What is "Merge," exactly?

I’ve been digitizing some old cassettes. It’s been going well. But there’s one where I want to copy a section of audio and paste it at the end of the track.

When I do this, a thick black vertical line shows up on the waveform at the joining point where I paste the repeated section. If I click on it, it goes away, and in the “edit” menu, I have the option to “undo merge,” implying that the clicking of the black line enacted the “merge” function.

Is this necessary? The wav file I export seems to play the same whether or not I click the black line to make it disappear.

When you paste at the end of a track (as opposed to in the middle of it), you are creating a “clip” within the track which can be manipulated separately from the audio to left of it. For example you could drag the clip to right to create space to left of it, or double-click in it to select all of it but not any audio or space to side of the clip.

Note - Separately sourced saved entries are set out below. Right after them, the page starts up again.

-- pv_equiv track=rewrite | github.com/evanse71/OWLIN-App | backend/services/matching_config.py | normalize_uom
-- ===== SOURCE A (Python) =====
-- from typing import Dict, Any
--
-- def get_uom_map() -> Dict[str, list]:
--     """Get unit of measure mapping for normalization."""
--     return {
--         'kg': ['kg', 'kilo', 'kilogram'],
--         'l': ['l', 'litre', 'liter'],
--         'each': ['ea', 'unit', 'pcs', 'piece'],
--         'case': ['case', 'cs'],
--         'box': ['box', 'bx'],
--         'pack': ['pack', 'pk'],
--         'bottle': ['bottle', 'btl'],
--         'can': ['can', 'tin'],
--         'bag': ['bag', 'sack']
--     }
--
-- def normalize_uom(uom: str) -> str:
--     """Normalize unit of measure to canonical form."""
--     if not uom:
--         return 'each'
--
--     uom_lower = uom.lower().strip()
--     uom_map = get_uom_map()
--
--     for canonical, variants in uom_map.items():
--         if uom_lower in variants or uom_lower == canonical:
--             return canonical
--
--     return uom_lower
-- ===== SOURCE B (Python) =====
-- from typing import Dict, Any
--
-- def get_uom_map() -> Dict[str, list]:
--     """Get unit of measure mapping for normalization."""
--     return {
--         'kg': ['kg', 'kilo', 'kilogram'],
--         'l': ['l', 'litre', 'liter'],
--         'each': ['ea', 'unit', 'pcs', 'piece'],
--         'case': ['case', 'cs'],
--         'box': ['box', 'bx'],
--         'pack': ['pack', 'pk'],
--         'bottle': ['bottle', 'btl'],
--         'can': ['can', 'tin'],
--         'bag': ['bag', 'sack']
--     }
--
-- def _build_reverse_table() -> Dict[str, str]:
--     table = {}
--     for canonical, variants in get_uom_map().items():
--         for v in variants:
--             table[v] = canonical
--         table[canonical] = canonical
--     return table
--
-- _UOM_TABLE = _build_reverse_table()
--
-- def normalize_uom(uom: str) -> str:
--     """Normalize unit of measure to canonical form."""
--     if not uom:
--         return 'each'
--     uom_lower = uom.lower().strip()
--     return _UOM_TABLE.get(uom_lower, uom_lower)
-- ===== Notes on version B (the rewrite author's own statement) =====
-- stated objective: idiomatic
-- what changed: B precomputes once a reverse variant->canonical dictionary (including canonical->itself) and answers each call with a single dict.get lookup, eliminating A's per-call loop over the map with list-membership tests.
import Mathlib
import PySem

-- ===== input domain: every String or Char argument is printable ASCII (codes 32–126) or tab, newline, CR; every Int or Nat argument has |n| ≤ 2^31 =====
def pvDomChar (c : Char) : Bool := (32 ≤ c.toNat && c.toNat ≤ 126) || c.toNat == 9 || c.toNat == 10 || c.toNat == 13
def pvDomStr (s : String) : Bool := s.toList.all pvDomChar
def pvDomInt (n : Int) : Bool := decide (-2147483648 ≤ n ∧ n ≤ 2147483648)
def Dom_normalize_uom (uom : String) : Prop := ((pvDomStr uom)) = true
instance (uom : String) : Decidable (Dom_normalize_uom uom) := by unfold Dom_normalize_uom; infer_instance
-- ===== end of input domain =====

-- B replaces A's per-call scan of the UOM map by a prebuilt reverse lookup dictionary (idiomatic; return value only).


-- ===== PORT A =====
-- get_uom_map() as an association list in insertion order
def uomMap : List (String × List String) :=
  [("kg", ["kg", "kilo", "kilogram"]),
   ("l", ["l", "litre", "liter"]),
   ("each", ["ea", "unit", "pcs", "piece"]),
   ("case", ["case", "cs"]),
   ("box", ["box", "bx"]),
   ("pack", ["pack", "pk"]),
   ("bottle", ["bottle", "btl"]),
   ("can", ["can", "tin"]),
   ("bag", ["bag", "sack"])]

-- A's for-loop over the map items: first group matched by membership-or-key wins
def normalizeLoop (u : String) : List (String × List String) → String
  | [] => u
  | (c, vs) :: rest => if u ∈ vs ∨ u = c then c else normalizeLoop u rest

def normalize_uom (uom : String) : String :=
  if uom = "" then "each"
  else normalizeLoop (PySem.Str.strip (PySem.Str.lower uom)) uomMap

-- ===== PORT B =====
-- B's one-time reverse table: every variant (and each canonical key itself) mapped to its canonical form
def uomTable : PySem.Dict String String :=
  uomMap.foldl
    (fun t p => ((p.2.foldl (fun t v => t.insert v p.1) t).insert p.1 p.1))
    PySem.Dict.empty

def normalize_uom_alt (uom : String) : String :=
  if uom = "" then "each"
  else
    let u := PySem.Str.strip (PySem.Str.lower uom)
    uomTable.getD u u

-- ===== PRECONDITION & SPEC =====
def Spec_normalize_uom (uom : String) (out : String) : Prop := out = normalize_uom_alt uom
instance (uom : String) (out : String) : Decidable (Spec_normalize_uom uom out) := by unfold Spec_normalize_uom; infer_instance

-- ===== CLAIM (what is proved, stated in full; the proofs are below) =====
def Claim_equal_normalize_uom : Prop := ∀ (uom : String), Dom_normalize_uom uom → Spec_normalize_uom uom (normalize_uom uom)

-- ===== LEMMAS AND PROOFS =====

-- all strings the two programs treat specially (keys of the reverse table)
def uomKeys : List String :=
  ["kg", "kilo", "kilogram", "l", "litre", "liter", "ea", "unit", "pcs", "piece",
   "each", "case", "cs", "box", "bx", "pack", "pk", "bottle", "btl", "can", "tin",
   "bag", "sack"]

lemma core_eq (u : String) : normalizeLoop u uomMap = uomTable.getD u u := by
  by_cases hm : u ∈ uomKeys
  · fin_cases hm <;> rfl
  · simp only [uomKeys, List.mem_cons, List.not_mem_nil, or_false, not_or] at hm
    obtain ⟨h1, h2, h3, h4, h5, h6, h7, h8, h9, h10, h11, h12, h13, h14, h15, h16,
      h17, h18, h19, h20, h21, h22, h23⟩ := hm
    simp [normalizeLoop, uomMap, uomTable, PySem.Dict.getD_insert,
      h1, h2, h3, h4, h5, h6, h7, h8, h9, h10, h11, h12, h13, h14, h15, h16,
      h17, h18, h19, h20, h21, h22, h23]

-- ===== VERDICT (by name: the statement is the Claim_ definition above) =====
theorem normalize_uom_spec : Claim_equal_normalize_uom := by
  intro uom _
  unfold Spec_normalize_uom normalize_uom normalize_uom_alt
  by_cases h : uom = "" <;> simp [h, core_eq]
-- ===== PRECONDITION & SPEC =====

-- Pre_ excludes, only when len(edges) == n (otherwise both sides return False untouched),
-- the inputs n == 0 and edge lists with an endpoint outside [0, n): endpoints < -n or ≥ n
-- (and n == 0) make A raise IndexError, while negative in-range endpoints hit Python's
-- negative-index wraparound, so A's 'seen' counts an alias label and its vertex as two
-- distinct vertices — an accident of A's list indexing, not a specified behaviour.
def Pre_single_tour_check (n : Int) (edges : List (Int × Int)) : Prop :=
  (edges.length : Int) = n →
    (0 < n ∧ ∀ e ∈ edges, 0 ≤ e.1 ∧ e.1 < n ∧ 0 ≤ e.2 ∧ e.2 < n)

instance (n : Int) (edges : List (Int × Int)) : Decidable (Pre_single_tour_check n edges) := by
  unfold Pre_single_tour_check; infer_instance

def pvWitness_single_tour_check : Int × (List (Int × Int)) := (3, [(0, 1), (1, 2), (2, 0)])

def Spec_single_tour_check (n : Int) (edges : List (Int × Int)) (out : Bool) : Prop :=
  out = single_tour_check_alt n edges
instance (n : Int) (edges : List (Int × Int)) (out : Bool) :
    Decidable (Spec_single_tour_check n edges out) := by
  unfold Spec_single_tour_check; infer_instance

-- ===== CLAIM (what is proved, stated in full; the proofs are below) =====
def Claim_equal_single_tour_check : Prop :=
  ∀ (n : Int) (edges : List (Int × Int)), Dom_single_tour_check n edges →
    Pre_single_tour_check n edges →
    Spec_single_tour_check n edges (single_tour_check n edges)


-- ===== LEMMAS AND PROOFS =====

-- the undirected edge relation of the input, and reachability from vertex 0
def pvRel (edges : List (Int × Int)) (x y : Int) : Prop :=
  (x, y) ∈ edges ∨ (y, x) ∈ edges

def pvReach (edges : List (Int × Int)) (x : Int) : Prop :=
  Relation.ReflTransGen (pvRel edges) 0 x

-- the neighbour relation read off an adjacency structure
def pvN (adj : List (List Int)) (u x : Int) : Prop := x ∈ PySem.List.pyGetD adj u []

def pvInR (n : Int) (edges : List (Int × Int)) : Prop :=
  ∀ e ∈ edges, 0 ≤ e.1 ∧ e.1 < n ∧ 0 ≤ e.2 ∧ e.2 < n

theorem pv_pyGetD_toNat {α : Type} (xs : List α) (i : Int) (d : α)
    (h0 : 0 ≤ i) (h1 : i < (xs.length : Int)) :
    PySem.List.pyGetD xs i d = xs.getD i.toNat d := by
  rw [PySem.List.pyGetD_eq_getElem xs d h0 h1, List.getD_eq_getElem _ _ (by omega)]

-- ---- adjacency construction ----

theorem pvAppendAt_length (adj : List (List Int)) (i x : Int) :
    (pvAppendAt adj i x).length = adj.length := by
  unfold pvAppendAt
  cases h : PySem.List.pyGet? adj i
  · rfl
  · exact PySem.List.length_pySetD adj i _

theorem getD_pvAppendAt (adj : List (List Int)) (i x : Int) (v : Nat)
    (h0 : 0 ≤ i) (h1 : i < (adj.length : Int)) (hv : v < adj.length) :
    (pvAppendAt adj i x).getD v []
      = if (v : Int) = i then adj.getD v [] ++ [x] else adj.getD v [] := by
  unfold pvAppendAt
  rw [PySem.List.pyGet?_eq_some_getElem adj h0 h1]
  simp only []
  rw [PySem.List.pySetD_of_nonneg adj _ h0]
  have hlen : v < (adj.set i.toNat (adj[i.toNat] ++ [x])).length := by simp [hv]
  rw [List.getD_eq_getElem _ _ hlen, List.getElem_set]
  by_cases hvi : (v : Int) = i
  · have : i.toNat = v := by omega
    simp [this, hvi, List.getElem?_eq_getElem hv]
  · have : ¬ (i.toNat = v) := by omega
    simp [this, hvi, List.getElem?_eq_getElem hv]

theorem adj_fold_spec (edges : List (Int × Int)) :
    ∀ (acc : List (List Int)),
      (∀ e ∈ edges, 0 ≤ e.1 ∧ e.1 < (acc.length : Int) ∧ 0 ≤ e.2 ∧ e.2 < (acc.length : Int)) →
      ((edges.foldl (fun adj e => pvAppendAt (pvAppendAt adj e.1 e.2) e.2 e.1) acc).length
          = acc.length) ∧
      (∀ (v : Nat), v < acc.length → ∀ x : Int,
        (x ∈ (edges.foldl (fun adj e => pvAppendAt (pvAppendAt adj e.1 e.2) e.2 e.1) acc).getD v []
          ↔ x ∈ acc.getD v [] ∨ ((↑v, x) ∈ edges ∨ (x, ↑v) ∈ edges))) := by
  induction edges with
  | nil => intro acc _; exact ⟨rfl, fun v hv x => by simp⟩
  | cons e t ih =>
      intro acc h
      have he := h e (List.mem_cons_self)
      set acc' := pvAppendAt (pvAppendAt acc e.1 e.2) e.2 e.1 with hacc'
      have hlen' : acc'.length = acc.length := by
        rw [hacc', pvAppendAt_length, pvAppendAt_length]
      have ht : ∀ e' ∈ t, 0 ≤ e'.1 ∧ e'.1 < (acc'.length : Int) ∧ 0 ≤ e'.2 ∧ e'.2 < (acc'.length : Int) := by
        intro e' he'
        rw [hlen']
        exact h e' (List.mem_cons_of_mem _ he')
      obtain ⟨ihlen, ihmem⟩ := ih acc' ht
      simp only [List.foldl_cons]
      refine ⟨by rw [ihlen, hlen'], ?_⟩
      intro v hv x
      have hv' : v < acc'.length := by omega
      have hmem' : x ∈ acc'.getD v [] ↔
          x ∈ acc.getD v [] ∨ (↑v = e.1 ∧ x = e.2) ∨ (↑v = e.2 ∧ x = e.1) := by
        rw [hacc']
        rw [getD_pvAppendAt _ e.2 e.1 v he.2.2.1 (by rw [pvAppendAt_length]; exact he.2.2.2) (by rw [pvAppendAt_length]; exact hv)]
        rw [getD_pvAppendAt _ e.1 e.2 v he.1 he.2.1 hv]
        split <;> split <;> simp_all
      rw [ihmem v hv' x, hmem']
      simp only [List.mem_cons, Prod.ext_iff]
      tauto

theorem adjacency_length (n : Int) (edges : List (Int × Int)) (hInR : pvInR n edges)
    (hn : n = (edges.length : Int)) :
    (adjacency_list n edges).length = n.toNat := by
  have h0 : (0:Int) ≤ n := by rw [hn]; positivity
  have hcast : ((List.replicate n.toNat ([] : List Int)).length : Int) = n := by
    simp; omega
  exact (adj_fold_spec edges _ (fun e he => by rw [hcast]; exact hInR e he)).1.trans
    (by simp)

theorem adjacency_mem (n : Int) (edges : List (Int × Int)) (hInR : pvInR n edges)
    (hn : n = (edges.length : Int)) (v : Nat) (hv : v < n.toNat) (x : Int) :
    x ∈ (adjacency_list n edges).getD v [] ↔ pvRel edges (↑v) x := by
  have h0 : (0:Int) ≤ n := by rw [hn]; positivity
  have hcast : ((List.replicate n.toNat ([] : List Int)).length : Int) = n := by
    simp; omega
  have := (adj_fold_spec edges (List.replicate n.toNat ([] : List Int))
    (fun e he => by rw [hcast]; exact hInR e he)).2 v (by simpa using hv) x
  unfold adjacency_list pvRel
  rw [this]
  simp

-- ---- DFS ----

theorem pvDfs_mono (adj : List (List Int)) (seen : PySem.Set Int) (stack : List Int)
    (hs : ∀ x ∈ stack, x ∈ (0 : Int) :: adj.flatten) (x : Int)
    (hx : x ∈ seen ∨ x ∈ stack) : x ∈ pvDfs adj seen stack hs := by
  induction seen, stack, hs using pvDfs.induct adj with
  | case1 seen hs => rw [pvDfs]; simpa using hx
  | case2 seen v rest hs hv harg ih =>
      rw [pvDfs]; simp only [hv, dif_pos]
      apply ih
      rcases hx with hx | hx
      · exact Or.inl hx
      · rcases List.mem_cons.mp hx with rfl | hx
        · exact Or.inl (by simpa using hv)
        · exact Or.inr hx
  | case3 seen v rest hs hv harg ih =>
      rw [pvDfs]; simp only [hv]
      apply ih
      rcases hx with hx | hx
      · exact Or.inl (by rw [PySem.Set.mem_add]; exact Or.inl hx)
      · rcases List.mem_cons.mp hx with rfl | hx
        · exact Or.inl (by rw [PySem.Set.mem_add]; exact Or.inr rfl)
        · exact Or.inr (List.mem_append.mpr (Or.inr hx))

theorem pvDfs_closed (adj : List (List Int)) (seen : PySem.Set Int) (stack : List Int)
    (hs : ∀ x ∈ stack, x ∈ (0 : Int) :: adj.flatten)
    (hinv : ∀ u x : Int, u ∈ seen → pvN adj u x → x ∈ seen ∨ x ∈ stack) :
    ∀ u x : Int, u ∈ pvDfs adj seen stack hs → pvN adj u x → x ∈ pvDfs adj seen stack hs := by
  induction seen, stack, hs using pvDfs.induct adj with
  | case1 seen hs =>
      intro u x hu hux
      rw [pvDfs] at hu ⊢
      rcases hinv u x hu hux with h | h
      · exact h
      · simp at h
  | case2 seen v rest hs hv harg ih =>
      intro u x hu hux
      rw [pvDfs] at hu ⊢
      simp only [hv, dif_pos] at hu ⊢
      refine ih ?_ u x hu hux
      intro u' x' hu' hux'
      rcases hinv u' x' hu' hux' with h | h
      · exact Or.inl h
      · rcases List.mem_cons.mp h with rfl | h
        · exact Or.inl (by simpa using hv)
        · exact Or.inr h
  | case3 seen v rest hs hv harg ih =>
      intro u x hu hux
      rw [pvDfs] at hu ⊢
      simp only [hv] at hu ⊢
      refine ih ?_ u x hu hux
      intro u' x' hu' hux'
      rw [PySem.Set.mem_add] at hu'
      rcases hu' with hu' | rfl
      · rcases hinv u' x' hu' hux' with h | h
        · exact Or.inl (by rw [PySem.Set.mem_add]; exact Or.inl h)
        · rcases List.mem_cons.mp h with rfl | h
          · exact Or.inl (by rw [PySem.Set.mem_add]; exact Or.inr rfl)
          · exact Or.inr (List.mem_append.mpr (Or.inr h))
      · exact Or.inr (List.mem_append.mpr (Or.inl (List.mem_reverse.mpr hux')))

theorem pvDfs_sound (adj : List (List Int)) (seen : PySem.Set Int) (stack : List Int)
    (hs : ∀ x ∈ stack, x ∈ (0 : Int) :: adj.flatten) (P : Int → Prop)
    (h1 : ∀ x ∈ seen, P x) (h2 : ∀ x ∈ stack, P x)
    (h3 : ∀ u x : Int, P u → pvN adj u x → P x) :
    ∀ x ∈ pvDfs adj seen stack hs, P x := by
  induction seen, stack, hs using pvDfs.induct adj with
  | case1 seen hs =>
      intro x hx
      rw [pvDfs] at hx
      exact h1 x hx
  | case2 seen v rest hs hv harg ih =>
      intro x hx
      rw [pvDfs] at hx
      simp only [hv, dif_pos] at hx
      exact ih h1 (fun y hy => h2 y (List.mem_cons_of_mem _ hy)) x hx
  | case3 seen v rest hs hv harg ih =>
      intro x hx
      rw [pvDfs] at hx
      simp only [hv] at hx
      have hPv : P v := h2 v (List.mem_cons_self)
      refine ih ?_ ?_ x hx
      · intro y hy
        rw [PySem.Set.mem_add] at hy
        rcases hy with hy | rfl
        · exact h1 y hy
        · exact hPv
      · intro y hy
        rcases List.mem_append.mp hy with hy | hy
        · exact h3 v y hPv (List.mem_reverse.mp hy)
        · exact h2 y (List.mem_cons_of_mem _ hy)

theorem pvDfs_nodup (adj : List (List Int)) (seen : PySem.Set Int) (stack : List Int)
    (hs : ∀ x ∈ stack, x ∈ (0 : Int) :: adj.flatten) (hn : seen.Nodup) :
    (pvDfs adj seen stack hs).Nodup := by
  induction seen, stack, hs using pvDfs.induct adj with
  | case1 seen hs => rw [pvDfs]; exact hn
  | case2 seen v rest hs hv harg ih => rw [pvDfs]; simp only [hv, dif_pos]; exact ih hn
  | case3 seen v rest hs hv harg ih =>
      rw [pvDfs]; simp only [hv]
      exact ih (PySem.Set.nodup_add seen v hn)

theorem pvDfs_complete (adj : List (List Int))
    (x : Int) (hx : Relation.ReflTransGen (pvN adj) 0 x) :
    x ∈ pvDfs adj PySem.Set.empty [0] (by intro y hy; simp at hy; simp [hy]) := by
  induction hx with
  | refl => exact pvDfs_mono adj _ _ _ 0 (Or.inr (List.mem_cons_self))
  | tail hab hbc ih =>
      exact pvDfs_closed adj _ _ _ (fun u y hu _ => by simp at hu) _ _ ih hbc

-- ---- reachability transfer between pvN (adjacency) and pvRel (edges) ----

theorem pvRel_range {n : Int} {edges : List (Int × Int)} (hInR : pvInR n edges)
    {u x : Int} (h : pvRel edges u x) : 0 ≤ x ∧ x < n ∧ 0 ≤ u ∧ u < n := by
  rcases h with h | h
  · have := hInR _ h; exact ⟨this.2.2.1, this.2.2.2, this.1, this.2.1⟩
  · have := hInR _ h; exact ⟨this.1, this.2.1, this.2.2.1, this.2.2.2⟩

theorem pvReach_range {n : Int} {edges : List (Int × Int)} (hInR : pvInR n edges)
    (hn : 0 < n) {x : Int} (h : pvReach edges x) : 0 ≤ x ∧ x < n := by
  induction h with
  | refl => omega
  | tail hab hbc ih =>
      have := pvRel_range hInR hbc
      exact ⟨this.1, this.2.1⟩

The boundary of the clip with other audio is marked by a black vertical split line. “Merge” removes the split line and joins the two clips into one.

Please see this link for more details http://manual.audacityteam.org/o/man/audacity_tracks_and_clips.html .


Gale

Thank you. When you say “as opposed to the middle of it,” how would that be different? I ask because I may end up moving the end of the recording to the middle of it, rather than moving a middle part to the end. And am I correct in assuming that the exported wav is the same regardless if I make the black merge lines disappear or not?

Because pasting in the middle of a track does not create a separate clip, hence there are no black vertical split lines. But if you paste at the end of a track, that paste is regarded as a separate clip and that clip’s border with the existing audio is then shown by a split line.

Yes, the same. Exporting or any render operation (see Tracks > Mix and Render) merges the audio into one piece. Any white space between clips is rendered as silence. Many of the effects underneath the divider in the Effect menu also render white space as silence, but that is a bug rather than a feature.


Gale

Though it is possible to paste in the middle of a track as a separate audio clip if you want to.
If you have copied some audio, click in the middle of a track and paste, the pasted audio will not be separate - it will be part of the same audio clip (no split line), but;
If you click in the middle of a track and then press Ctrl+i (which creates a split line) and then paste, it will be a separate audio clip (split lines at the start and end of the pasted audio).

There’s also a “join” option at the Edit dropdown, (2.0.3), under the “cut” or “delete” (don’t have the Program open right now) that does the same thing. The whole track is highlighted, then the black separation lines disappear.